Records for this exercise:

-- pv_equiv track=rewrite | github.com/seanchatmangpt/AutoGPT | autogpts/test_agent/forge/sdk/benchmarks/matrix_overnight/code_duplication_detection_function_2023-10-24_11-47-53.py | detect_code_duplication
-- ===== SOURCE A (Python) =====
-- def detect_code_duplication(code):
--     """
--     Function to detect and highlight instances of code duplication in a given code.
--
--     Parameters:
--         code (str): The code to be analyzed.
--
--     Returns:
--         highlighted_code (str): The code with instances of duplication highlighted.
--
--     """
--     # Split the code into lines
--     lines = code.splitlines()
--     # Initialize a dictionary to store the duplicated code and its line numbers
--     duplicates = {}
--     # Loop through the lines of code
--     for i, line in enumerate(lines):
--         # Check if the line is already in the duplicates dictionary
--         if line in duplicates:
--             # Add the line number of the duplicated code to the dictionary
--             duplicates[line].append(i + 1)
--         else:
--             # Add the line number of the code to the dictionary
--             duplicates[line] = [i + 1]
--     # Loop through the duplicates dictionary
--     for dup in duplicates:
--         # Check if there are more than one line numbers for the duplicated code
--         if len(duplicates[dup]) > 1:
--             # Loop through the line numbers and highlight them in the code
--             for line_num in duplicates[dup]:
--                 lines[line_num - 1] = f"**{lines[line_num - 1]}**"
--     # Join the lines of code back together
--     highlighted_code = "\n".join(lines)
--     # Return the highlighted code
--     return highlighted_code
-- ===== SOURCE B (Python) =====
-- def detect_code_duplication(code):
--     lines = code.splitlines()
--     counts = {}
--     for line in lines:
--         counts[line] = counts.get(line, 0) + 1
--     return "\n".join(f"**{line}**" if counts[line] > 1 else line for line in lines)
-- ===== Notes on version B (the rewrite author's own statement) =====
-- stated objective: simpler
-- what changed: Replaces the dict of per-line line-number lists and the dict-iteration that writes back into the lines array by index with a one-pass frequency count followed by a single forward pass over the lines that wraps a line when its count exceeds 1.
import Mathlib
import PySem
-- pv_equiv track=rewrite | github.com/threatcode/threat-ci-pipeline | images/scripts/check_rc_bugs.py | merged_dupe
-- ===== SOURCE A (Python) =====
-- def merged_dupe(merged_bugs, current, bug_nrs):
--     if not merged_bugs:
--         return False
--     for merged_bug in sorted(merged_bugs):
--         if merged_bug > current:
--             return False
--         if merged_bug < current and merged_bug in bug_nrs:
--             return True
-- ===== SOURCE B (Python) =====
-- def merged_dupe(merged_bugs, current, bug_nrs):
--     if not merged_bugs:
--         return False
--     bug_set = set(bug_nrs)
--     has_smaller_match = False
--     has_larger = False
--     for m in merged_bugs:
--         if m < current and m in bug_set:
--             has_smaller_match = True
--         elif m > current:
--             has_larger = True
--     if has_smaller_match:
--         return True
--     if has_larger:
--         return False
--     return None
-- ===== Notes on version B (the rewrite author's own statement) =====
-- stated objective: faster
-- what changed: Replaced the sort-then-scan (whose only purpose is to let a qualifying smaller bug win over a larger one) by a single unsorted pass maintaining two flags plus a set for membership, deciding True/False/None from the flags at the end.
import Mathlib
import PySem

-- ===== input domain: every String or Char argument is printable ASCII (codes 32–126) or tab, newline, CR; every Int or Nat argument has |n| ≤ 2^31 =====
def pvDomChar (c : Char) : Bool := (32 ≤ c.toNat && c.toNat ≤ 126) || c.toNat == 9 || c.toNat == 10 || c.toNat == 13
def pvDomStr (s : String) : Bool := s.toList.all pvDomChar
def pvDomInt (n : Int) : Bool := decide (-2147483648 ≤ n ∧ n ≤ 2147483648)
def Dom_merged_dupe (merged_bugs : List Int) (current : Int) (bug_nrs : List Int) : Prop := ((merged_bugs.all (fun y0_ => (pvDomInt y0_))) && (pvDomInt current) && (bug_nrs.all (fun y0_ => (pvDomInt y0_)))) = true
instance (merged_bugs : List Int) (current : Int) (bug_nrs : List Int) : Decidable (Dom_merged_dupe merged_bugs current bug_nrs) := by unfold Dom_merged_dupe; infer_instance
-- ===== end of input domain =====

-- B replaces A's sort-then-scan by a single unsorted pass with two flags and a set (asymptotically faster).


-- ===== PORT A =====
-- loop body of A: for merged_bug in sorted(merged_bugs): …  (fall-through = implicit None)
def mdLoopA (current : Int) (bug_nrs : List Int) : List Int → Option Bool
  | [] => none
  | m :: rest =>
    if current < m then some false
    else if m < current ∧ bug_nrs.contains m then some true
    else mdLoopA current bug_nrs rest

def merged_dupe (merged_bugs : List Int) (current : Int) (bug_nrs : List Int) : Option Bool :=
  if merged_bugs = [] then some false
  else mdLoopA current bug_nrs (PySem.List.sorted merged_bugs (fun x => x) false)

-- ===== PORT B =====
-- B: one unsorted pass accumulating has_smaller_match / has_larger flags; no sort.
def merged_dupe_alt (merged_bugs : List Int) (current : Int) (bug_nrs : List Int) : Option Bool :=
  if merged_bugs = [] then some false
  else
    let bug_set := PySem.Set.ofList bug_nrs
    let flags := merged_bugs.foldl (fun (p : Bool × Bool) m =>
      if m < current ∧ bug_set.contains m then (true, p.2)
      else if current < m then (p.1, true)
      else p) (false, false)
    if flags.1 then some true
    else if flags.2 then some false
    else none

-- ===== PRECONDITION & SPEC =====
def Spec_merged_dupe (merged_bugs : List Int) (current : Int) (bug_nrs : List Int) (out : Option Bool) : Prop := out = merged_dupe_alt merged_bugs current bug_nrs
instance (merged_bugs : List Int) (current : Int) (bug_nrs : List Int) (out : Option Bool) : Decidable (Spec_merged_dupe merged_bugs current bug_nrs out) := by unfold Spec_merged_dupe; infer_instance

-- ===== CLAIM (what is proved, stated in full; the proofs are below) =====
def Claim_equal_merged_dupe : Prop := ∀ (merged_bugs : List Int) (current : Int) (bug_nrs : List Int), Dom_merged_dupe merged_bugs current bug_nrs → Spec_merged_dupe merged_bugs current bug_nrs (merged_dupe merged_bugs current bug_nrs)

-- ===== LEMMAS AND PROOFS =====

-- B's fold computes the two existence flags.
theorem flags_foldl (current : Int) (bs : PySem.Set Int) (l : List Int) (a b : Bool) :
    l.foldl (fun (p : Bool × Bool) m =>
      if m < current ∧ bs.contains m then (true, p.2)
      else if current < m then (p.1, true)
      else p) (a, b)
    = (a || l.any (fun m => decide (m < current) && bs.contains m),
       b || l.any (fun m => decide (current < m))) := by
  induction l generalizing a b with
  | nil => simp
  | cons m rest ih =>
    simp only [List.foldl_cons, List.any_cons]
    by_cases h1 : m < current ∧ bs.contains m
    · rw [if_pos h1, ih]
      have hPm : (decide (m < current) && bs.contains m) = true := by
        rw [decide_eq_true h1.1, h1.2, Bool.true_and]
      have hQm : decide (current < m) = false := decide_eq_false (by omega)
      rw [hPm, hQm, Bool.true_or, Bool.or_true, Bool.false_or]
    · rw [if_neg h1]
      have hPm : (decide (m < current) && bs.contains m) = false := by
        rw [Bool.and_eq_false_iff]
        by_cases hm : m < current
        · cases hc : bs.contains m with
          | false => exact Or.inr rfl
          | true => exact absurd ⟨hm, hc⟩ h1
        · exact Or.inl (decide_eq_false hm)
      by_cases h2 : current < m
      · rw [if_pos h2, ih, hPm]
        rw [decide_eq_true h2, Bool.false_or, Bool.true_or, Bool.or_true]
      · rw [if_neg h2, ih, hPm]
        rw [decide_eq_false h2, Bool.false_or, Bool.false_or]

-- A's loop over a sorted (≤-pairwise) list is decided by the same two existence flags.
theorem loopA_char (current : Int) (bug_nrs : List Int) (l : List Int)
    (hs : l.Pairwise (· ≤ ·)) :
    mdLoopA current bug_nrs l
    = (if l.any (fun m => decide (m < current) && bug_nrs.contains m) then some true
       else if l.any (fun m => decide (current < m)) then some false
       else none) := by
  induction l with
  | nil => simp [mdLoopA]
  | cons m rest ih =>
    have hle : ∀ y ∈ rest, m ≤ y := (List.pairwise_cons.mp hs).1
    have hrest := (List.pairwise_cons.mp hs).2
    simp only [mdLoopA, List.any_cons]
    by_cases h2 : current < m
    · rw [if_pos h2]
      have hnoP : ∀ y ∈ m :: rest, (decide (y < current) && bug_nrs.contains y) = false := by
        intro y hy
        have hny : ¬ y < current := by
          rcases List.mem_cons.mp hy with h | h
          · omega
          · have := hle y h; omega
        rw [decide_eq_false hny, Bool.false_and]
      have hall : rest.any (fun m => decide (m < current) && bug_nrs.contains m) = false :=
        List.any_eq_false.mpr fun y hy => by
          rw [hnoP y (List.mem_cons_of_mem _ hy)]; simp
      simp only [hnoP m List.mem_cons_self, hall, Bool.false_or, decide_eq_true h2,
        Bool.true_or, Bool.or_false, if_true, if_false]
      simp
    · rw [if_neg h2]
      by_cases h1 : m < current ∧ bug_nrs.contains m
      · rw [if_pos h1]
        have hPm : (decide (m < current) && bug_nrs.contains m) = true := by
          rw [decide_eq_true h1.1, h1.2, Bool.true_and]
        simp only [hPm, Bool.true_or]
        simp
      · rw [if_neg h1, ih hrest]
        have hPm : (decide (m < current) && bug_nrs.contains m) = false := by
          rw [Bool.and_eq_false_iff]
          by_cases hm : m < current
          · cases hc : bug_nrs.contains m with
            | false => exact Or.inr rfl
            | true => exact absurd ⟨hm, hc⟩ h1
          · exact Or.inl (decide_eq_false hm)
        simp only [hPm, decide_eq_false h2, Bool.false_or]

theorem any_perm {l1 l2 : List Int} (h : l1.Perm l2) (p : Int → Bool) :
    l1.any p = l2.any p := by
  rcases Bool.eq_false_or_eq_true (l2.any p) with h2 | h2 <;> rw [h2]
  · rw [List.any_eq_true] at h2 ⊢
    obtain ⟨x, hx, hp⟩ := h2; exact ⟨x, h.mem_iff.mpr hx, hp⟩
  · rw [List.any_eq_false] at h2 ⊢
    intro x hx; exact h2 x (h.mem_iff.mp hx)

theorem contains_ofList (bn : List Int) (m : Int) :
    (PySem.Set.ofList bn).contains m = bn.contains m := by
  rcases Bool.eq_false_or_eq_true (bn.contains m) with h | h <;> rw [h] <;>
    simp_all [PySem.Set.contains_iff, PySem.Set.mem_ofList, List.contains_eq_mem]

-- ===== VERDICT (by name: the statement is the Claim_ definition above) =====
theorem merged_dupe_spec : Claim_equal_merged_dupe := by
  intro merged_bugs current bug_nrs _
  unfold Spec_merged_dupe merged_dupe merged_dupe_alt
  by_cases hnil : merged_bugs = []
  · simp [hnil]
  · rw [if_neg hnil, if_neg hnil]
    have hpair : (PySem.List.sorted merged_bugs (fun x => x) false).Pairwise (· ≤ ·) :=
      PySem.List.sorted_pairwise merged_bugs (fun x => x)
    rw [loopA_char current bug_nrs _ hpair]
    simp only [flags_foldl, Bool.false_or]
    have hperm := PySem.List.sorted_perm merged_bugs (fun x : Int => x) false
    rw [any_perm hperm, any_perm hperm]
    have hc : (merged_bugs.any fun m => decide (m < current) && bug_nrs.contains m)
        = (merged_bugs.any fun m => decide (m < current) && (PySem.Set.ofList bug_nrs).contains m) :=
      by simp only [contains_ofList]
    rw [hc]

What the exercise asks: Write out again only the lines from the one with "rw [loopA_char current bug_nrs _ hpair]" through the last line of the records above. Keep every word as it stands.

Output for this task:
    rw [loopA_char current bug_nrs _ hpair]
    simp only [flags_foldl, Bool.false_or]
    have hperm := PySem.List.sorted_perm merged_bugs (fun x : Int => x) false
    rw [any_perm hperm, any_perm hperm]
    have hc : (merged_bugs.any fun m => decide (m < current) && bug_nrs.contains m)
        = (merged_bugs.any fun m => decide (m < current) && (PySem.Set.ofList bug_nrs).contains m) :=
      by simp only [contains_ofList]
    rw [hc]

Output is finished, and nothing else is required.